[[ Data extracts, beginning ]]
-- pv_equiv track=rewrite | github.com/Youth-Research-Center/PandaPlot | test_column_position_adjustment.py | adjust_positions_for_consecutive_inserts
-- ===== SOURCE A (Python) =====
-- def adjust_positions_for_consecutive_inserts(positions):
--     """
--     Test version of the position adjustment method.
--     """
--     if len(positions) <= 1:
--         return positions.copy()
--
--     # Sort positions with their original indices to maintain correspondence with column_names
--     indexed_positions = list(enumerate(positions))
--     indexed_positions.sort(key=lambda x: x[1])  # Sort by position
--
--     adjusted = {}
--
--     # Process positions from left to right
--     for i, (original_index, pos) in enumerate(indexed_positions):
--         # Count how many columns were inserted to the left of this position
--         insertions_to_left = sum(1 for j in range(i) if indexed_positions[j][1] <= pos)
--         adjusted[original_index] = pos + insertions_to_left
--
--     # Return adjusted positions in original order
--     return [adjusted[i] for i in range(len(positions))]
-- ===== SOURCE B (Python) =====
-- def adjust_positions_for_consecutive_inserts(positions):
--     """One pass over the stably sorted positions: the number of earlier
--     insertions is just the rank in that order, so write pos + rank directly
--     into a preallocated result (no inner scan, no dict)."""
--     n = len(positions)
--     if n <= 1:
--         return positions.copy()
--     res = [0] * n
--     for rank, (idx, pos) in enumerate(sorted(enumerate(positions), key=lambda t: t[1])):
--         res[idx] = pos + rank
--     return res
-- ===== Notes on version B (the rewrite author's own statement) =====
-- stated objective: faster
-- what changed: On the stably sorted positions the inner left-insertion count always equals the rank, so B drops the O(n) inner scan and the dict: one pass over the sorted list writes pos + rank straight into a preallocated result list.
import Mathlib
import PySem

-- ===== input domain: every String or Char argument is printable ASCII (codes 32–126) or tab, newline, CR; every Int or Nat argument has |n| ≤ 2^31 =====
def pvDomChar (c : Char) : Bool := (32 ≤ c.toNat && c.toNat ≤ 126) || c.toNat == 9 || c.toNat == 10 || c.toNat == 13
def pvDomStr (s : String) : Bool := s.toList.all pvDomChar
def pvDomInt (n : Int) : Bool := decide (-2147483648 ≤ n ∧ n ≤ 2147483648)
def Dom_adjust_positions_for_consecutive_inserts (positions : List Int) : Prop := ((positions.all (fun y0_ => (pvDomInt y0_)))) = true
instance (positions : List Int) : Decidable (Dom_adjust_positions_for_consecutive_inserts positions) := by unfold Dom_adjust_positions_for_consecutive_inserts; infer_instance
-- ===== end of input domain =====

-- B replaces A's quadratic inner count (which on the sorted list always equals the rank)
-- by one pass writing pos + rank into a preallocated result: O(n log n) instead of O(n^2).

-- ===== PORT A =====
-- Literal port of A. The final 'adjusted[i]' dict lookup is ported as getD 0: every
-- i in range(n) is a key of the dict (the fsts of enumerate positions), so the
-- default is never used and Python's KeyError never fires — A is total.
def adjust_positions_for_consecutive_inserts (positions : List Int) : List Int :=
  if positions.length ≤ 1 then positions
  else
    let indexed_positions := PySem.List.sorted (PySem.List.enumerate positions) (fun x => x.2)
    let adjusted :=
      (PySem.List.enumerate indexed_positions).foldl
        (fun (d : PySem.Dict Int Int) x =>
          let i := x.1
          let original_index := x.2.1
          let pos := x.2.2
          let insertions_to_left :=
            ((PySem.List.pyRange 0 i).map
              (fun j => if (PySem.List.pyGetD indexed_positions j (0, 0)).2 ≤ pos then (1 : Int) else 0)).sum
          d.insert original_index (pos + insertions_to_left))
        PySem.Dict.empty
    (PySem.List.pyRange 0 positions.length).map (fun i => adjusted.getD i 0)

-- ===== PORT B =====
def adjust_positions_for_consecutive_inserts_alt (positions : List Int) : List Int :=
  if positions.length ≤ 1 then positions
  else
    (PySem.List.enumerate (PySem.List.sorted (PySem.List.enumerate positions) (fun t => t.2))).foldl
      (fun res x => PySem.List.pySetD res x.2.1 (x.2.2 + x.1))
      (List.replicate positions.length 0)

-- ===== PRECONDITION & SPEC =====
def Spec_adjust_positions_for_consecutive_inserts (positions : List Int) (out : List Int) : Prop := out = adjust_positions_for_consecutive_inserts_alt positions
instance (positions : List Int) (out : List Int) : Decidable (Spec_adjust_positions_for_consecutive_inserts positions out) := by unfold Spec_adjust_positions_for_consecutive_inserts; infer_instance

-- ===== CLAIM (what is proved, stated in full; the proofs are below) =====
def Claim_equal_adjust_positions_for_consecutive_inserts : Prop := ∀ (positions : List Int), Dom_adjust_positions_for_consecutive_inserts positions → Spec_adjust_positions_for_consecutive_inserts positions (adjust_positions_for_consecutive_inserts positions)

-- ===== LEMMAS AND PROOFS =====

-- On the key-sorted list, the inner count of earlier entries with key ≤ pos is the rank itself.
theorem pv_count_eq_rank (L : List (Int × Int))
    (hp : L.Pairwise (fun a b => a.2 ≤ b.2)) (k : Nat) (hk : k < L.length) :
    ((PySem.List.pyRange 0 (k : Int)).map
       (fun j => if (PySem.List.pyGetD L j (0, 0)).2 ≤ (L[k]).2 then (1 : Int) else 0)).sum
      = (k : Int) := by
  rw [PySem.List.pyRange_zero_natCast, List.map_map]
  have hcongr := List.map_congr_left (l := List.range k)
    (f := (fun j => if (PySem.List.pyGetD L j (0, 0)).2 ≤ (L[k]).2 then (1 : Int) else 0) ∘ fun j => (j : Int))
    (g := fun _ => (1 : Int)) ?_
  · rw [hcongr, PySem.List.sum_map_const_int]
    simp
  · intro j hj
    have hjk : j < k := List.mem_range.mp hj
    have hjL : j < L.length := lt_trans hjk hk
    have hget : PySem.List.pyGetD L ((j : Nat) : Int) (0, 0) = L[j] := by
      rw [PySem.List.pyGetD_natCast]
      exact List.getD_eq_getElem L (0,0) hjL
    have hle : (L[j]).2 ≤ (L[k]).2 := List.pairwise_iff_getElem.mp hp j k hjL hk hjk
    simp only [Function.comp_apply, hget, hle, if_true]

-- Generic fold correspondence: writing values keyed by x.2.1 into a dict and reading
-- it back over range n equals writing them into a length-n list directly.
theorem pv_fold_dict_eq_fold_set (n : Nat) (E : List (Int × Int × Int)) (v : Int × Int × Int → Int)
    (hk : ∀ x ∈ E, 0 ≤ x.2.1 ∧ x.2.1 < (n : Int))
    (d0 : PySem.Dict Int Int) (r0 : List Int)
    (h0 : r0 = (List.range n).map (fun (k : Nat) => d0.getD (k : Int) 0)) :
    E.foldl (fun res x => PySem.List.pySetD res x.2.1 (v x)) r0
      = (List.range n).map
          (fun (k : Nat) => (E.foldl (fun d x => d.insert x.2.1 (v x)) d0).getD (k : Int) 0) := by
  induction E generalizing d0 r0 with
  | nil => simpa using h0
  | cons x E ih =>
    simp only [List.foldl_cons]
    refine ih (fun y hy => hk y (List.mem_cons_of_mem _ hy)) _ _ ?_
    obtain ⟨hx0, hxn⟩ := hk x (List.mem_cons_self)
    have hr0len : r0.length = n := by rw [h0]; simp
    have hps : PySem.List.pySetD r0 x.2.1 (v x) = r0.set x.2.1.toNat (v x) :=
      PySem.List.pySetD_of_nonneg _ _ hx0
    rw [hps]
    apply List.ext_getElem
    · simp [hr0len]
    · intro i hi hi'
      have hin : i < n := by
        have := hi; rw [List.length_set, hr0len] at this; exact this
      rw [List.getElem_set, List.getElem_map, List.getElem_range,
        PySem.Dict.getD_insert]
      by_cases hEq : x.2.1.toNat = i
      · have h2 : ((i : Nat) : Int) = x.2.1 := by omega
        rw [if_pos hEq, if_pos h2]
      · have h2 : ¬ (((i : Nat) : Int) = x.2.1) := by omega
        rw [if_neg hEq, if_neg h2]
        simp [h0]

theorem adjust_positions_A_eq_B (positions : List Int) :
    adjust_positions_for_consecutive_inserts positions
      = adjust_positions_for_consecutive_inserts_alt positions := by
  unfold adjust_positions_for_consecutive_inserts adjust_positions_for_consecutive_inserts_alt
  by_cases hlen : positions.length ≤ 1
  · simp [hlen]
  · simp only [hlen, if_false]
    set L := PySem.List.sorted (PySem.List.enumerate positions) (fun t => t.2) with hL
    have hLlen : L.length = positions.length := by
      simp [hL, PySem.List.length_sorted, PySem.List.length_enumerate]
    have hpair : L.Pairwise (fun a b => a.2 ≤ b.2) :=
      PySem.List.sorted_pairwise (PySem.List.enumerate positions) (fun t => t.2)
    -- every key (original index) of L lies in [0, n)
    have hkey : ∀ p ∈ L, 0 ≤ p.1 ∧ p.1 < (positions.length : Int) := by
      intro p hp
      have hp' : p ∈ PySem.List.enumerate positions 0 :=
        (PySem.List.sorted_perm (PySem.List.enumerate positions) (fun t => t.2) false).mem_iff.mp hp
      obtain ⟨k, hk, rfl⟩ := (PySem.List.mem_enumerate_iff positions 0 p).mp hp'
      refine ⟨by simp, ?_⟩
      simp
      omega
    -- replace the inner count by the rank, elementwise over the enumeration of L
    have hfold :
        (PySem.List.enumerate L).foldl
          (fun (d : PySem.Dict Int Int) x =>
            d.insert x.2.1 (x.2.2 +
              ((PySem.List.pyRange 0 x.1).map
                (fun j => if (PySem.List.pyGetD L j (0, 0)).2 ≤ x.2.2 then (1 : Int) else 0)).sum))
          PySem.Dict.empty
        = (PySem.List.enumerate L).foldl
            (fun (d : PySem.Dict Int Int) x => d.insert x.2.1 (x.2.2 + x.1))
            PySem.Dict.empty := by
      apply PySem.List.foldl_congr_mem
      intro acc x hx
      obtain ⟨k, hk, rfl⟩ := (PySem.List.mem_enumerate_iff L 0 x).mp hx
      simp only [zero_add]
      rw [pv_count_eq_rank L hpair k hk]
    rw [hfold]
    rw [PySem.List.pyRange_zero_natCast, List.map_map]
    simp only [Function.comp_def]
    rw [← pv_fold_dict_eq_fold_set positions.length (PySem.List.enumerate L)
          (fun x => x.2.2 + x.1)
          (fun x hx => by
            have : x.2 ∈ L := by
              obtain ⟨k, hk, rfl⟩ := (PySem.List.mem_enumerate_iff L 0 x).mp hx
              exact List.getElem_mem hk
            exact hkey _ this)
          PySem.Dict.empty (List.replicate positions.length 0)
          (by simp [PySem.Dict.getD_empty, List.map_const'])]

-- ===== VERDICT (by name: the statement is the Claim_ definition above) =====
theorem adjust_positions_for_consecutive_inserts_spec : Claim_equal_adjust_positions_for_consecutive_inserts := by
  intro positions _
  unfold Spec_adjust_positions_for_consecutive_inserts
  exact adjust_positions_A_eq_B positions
[[ Data extracts, end ]]
[[ Data extracts, beginning ]]
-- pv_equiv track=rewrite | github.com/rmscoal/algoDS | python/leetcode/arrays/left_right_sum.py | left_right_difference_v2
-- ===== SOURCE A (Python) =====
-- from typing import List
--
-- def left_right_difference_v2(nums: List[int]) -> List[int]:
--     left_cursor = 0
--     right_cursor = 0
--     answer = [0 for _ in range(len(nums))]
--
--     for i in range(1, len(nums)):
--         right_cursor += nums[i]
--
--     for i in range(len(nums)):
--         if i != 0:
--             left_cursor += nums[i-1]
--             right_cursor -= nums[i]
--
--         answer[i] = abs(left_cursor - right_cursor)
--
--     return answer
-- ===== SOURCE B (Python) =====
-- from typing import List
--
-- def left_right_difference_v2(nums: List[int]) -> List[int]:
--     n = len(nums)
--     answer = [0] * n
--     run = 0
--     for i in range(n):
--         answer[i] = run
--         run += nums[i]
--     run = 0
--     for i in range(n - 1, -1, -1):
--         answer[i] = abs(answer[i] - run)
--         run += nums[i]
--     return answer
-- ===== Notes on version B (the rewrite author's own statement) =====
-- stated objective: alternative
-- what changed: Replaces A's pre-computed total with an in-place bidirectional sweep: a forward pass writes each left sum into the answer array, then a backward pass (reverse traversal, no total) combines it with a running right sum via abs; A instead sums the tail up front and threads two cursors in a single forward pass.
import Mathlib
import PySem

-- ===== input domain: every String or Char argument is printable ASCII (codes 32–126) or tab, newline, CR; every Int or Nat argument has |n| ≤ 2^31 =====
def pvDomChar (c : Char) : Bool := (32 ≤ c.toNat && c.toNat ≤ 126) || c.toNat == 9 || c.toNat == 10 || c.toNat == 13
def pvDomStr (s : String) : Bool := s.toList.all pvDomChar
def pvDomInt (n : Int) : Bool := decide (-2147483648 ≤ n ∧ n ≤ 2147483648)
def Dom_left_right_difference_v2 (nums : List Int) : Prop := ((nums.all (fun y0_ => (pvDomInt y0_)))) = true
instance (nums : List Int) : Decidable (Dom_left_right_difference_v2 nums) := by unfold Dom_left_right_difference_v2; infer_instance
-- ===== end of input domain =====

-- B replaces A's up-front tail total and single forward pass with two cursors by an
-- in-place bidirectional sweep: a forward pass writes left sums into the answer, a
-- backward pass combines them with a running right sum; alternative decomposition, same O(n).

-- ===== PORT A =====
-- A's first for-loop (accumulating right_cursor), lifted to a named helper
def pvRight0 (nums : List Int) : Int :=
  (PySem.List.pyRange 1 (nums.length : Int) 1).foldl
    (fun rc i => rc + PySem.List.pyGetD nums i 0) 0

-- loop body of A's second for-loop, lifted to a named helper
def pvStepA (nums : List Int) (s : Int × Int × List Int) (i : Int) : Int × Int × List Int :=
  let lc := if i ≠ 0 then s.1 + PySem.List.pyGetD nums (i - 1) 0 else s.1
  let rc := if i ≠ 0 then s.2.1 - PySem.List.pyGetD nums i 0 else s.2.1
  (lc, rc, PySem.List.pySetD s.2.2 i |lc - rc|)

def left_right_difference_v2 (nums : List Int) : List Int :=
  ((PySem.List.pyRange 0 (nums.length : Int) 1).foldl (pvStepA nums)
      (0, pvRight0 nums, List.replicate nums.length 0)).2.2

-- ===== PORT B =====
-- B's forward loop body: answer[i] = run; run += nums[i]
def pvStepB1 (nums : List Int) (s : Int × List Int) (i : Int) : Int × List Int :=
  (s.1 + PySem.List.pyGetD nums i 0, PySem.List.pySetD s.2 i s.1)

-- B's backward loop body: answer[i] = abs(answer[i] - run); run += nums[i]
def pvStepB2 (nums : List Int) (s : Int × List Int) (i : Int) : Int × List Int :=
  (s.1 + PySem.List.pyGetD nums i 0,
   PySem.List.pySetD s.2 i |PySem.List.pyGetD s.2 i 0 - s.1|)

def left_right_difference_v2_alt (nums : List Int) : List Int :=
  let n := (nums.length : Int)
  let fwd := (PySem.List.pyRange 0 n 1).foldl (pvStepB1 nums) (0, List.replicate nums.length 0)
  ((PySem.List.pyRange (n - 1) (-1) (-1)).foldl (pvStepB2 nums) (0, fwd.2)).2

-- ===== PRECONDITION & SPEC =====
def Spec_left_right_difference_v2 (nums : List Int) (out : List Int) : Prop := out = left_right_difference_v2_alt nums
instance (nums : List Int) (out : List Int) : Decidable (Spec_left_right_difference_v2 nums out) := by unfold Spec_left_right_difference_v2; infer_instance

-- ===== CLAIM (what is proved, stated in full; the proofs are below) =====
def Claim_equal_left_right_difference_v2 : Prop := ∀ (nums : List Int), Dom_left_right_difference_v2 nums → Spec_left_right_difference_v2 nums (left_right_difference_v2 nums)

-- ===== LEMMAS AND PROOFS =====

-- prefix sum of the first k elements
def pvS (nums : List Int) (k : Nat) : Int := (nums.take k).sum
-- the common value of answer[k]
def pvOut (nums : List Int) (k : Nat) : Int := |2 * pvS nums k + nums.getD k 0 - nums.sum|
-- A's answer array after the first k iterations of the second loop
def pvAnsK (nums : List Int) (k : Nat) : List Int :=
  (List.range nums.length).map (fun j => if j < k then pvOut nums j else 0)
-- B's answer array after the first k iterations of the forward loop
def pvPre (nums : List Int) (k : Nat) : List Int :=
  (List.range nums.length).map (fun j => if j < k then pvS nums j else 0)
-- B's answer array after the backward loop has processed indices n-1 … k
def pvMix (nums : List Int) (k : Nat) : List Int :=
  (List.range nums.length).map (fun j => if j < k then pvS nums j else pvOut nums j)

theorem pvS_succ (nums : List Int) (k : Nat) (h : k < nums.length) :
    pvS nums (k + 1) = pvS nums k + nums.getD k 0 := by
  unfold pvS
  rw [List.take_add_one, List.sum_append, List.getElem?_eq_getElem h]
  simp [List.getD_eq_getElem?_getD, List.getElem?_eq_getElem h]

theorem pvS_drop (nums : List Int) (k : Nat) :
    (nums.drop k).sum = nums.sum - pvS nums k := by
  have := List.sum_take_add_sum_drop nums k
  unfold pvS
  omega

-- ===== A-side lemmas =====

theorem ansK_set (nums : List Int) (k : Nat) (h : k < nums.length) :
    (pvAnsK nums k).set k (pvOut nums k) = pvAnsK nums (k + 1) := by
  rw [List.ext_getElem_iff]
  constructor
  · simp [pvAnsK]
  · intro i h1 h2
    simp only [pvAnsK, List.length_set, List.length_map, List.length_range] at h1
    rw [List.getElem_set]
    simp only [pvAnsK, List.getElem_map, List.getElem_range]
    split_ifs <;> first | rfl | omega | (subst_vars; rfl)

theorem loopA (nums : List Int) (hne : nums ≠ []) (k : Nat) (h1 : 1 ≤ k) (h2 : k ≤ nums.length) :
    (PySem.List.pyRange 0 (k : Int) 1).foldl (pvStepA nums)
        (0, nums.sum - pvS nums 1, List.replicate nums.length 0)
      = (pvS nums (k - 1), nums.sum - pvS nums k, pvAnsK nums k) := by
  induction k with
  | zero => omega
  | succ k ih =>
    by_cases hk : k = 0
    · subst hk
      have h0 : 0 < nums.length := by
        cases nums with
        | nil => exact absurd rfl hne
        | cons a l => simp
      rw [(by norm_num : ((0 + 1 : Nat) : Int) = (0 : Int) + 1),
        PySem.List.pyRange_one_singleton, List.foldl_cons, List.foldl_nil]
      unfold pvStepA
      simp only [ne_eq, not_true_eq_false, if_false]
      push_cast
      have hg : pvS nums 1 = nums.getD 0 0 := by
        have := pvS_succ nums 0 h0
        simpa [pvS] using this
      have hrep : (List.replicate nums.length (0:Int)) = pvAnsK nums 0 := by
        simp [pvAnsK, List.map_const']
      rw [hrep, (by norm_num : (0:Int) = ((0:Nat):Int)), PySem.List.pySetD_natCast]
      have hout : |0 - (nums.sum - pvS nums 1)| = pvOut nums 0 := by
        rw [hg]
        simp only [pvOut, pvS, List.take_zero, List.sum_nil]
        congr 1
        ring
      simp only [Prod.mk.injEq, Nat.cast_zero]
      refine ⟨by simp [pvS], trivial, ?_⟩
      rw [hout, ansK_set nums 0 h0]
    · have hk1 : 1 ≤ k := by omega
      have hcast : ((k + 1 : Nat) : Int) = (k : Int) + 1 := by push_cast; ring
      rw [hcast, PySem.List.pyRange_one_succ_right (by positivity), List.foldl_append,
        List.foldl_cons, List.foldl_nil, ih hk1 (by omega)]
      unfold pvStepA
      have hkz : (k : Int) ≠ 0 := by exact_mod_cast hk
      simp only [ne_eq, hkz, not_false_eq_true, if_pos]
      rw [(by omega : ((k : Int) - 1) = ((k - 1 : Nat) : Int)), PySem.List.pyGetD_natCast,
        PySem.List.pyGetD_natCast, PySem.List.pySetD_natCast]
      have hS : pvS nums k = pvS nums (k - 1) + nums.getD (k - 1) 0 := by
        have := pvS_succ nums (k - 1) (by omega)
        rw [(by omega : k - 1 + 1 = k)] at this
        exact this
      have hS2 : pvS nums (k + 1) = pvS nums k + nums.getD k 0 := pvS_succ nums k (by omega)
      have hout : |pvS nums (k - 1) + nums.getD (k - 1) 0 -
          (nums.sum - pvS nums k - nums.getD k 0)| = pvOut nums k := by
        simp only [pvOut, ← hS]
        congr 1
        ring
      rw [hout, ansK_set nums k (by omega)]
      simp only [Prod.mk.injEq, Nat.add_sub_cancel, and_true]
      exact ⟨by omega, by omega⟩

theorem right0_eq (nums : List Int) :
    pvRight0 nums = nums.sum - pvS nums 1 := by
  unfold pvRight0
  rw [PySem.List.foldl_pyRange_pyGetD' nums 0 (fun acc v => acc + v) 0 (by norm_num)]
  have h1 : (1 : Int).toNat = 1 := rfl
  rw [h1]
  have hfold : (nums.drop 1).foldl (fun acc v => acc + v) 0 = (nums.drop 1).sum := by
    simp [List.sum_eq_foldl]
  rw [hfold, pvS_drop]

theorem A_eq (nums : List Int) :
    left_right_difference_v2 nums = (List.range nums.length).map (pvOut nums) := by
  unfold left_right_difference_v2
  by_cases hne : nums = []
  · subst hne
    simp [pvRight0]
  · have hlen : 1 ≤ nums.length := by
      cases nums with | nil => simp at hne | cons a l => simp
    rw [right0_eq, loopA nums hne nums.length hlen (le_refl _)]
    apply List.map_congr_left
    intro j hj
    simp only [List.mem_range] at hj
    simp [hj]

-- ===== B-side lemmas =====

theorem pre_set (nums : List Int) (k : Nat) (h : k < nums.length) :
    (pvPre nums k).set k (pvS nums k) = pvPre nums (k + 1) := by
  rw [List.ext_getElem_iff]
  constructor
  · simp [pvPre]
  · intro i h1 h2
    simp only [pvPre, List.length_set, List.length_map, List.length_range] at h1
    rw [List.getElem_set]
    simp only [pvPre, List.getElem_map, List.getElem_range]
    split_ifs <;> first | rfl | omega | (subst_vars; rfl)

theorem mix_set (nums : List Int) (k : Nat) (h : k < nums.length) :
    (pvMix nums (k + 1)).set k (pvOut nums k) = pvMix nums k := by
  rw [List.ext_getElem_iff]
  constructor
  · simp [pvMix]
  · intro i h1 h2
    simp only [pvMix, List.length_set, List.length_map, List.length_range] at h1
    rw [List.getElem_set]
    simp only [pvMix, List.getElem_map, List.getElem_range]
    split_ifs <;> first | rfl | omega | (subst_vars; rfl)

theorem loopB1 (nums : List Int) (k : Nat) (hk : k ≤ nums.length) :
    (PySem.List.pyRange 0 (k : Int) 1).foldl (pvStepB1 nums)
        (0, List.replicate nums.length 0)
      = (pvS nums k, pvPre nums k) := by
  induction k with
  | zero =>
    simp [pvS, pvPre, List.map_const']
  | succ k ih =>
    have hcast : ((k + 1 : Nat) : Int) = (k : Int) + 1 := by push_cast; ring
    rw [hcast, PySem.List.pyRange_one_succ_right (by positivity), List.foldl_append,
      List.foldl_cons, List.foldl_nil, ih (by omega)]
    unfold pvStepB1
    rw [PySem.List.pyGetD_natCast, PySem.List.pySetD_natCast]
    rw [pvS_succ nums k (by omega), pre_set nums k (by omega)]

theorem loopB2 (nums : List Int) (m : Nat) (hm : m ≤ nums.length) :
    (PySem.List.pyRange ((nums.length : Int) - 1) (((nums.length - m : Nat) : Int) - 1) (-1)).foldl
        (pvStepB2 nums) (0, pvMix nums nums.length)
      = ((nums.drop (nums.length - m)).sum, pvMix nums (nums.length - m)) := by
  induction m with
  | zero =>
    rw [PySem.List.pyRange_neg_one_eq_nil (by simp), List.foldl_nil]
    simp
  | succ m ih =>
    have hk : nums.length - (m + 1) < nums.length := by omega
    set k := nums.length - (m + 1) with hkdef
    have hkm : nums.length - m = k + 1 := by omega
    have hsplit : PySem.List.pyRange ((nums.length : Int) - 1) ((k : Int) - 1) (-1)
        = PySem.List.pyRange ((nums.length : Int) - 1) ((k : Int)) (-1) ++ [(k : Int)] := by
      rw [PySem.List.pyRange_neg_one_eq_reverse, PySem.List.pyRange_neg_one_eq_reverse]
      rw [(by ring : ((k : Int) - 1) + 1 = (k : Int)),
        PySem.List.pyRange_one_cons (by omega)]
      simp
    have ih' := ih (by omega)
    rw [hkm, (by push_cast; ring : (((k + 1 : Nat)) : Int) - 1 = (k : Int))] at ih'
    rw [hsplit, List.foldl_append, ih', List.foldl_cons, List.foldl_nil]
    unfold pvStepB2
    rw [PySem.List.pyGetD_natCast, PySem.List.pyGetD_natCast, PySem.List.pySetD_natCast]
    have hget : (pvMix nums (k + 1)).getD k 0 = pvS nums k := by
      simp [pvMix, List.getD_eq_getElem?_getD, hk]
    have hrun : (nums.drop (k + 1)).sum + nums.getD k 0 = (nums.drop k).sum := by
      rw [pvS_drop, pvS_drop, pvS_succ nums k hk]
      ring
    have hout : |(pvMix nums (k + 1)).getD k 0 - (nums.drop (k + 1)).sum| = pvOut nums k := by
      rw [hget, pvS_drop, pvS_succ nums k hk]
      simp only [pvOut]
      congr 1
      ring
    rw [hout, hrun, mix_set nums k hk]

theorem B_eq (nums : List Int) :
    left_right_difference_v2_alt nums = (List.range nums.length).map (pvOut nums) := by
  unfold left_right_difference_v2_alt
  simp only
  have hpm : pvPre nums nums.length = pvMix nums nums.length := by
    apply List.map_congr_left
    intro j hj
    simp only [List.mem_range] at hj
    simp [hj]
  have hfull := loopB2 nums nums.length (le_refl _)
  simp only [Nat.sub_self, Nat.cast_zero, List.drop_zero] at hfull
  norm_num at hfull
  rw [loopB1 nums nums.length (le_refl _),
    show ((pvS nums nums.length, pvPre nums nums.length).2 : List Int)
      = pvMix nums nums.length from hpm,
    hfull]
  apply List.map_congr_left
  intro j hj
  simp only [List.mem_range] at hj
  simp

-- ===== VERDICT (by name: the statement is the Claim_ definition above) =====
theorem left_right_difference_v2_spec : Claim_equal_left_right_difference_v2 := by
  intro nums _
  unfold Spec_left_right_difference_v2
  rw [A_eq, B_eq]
[[ Data extracts, end ]]
- **Task**:
Write down again, exactly as given, only the lines above that fall from the line with "def pvAnsK (nums" to the line with "def pvMix (nums", inclusive.

- **Exercise response**:
def pvAnsK (nums : List Int) (k : Nat) : List Int :=
  (List.range nums.length).map (fun j => if j < k then pvOut nums j else 0)
-- B's answer array after the first k iterations of the forward loop
def pvPre (nums : List Int) (k : Nat) : List Int :=
  (List.range nums.length).map (fun j => if j < k then pvS nums j else 0)
-- B's answer array after the backward loop has processed indices n-1 … k
def pvMix (nums : List Int) (k : Nat) : List Int :=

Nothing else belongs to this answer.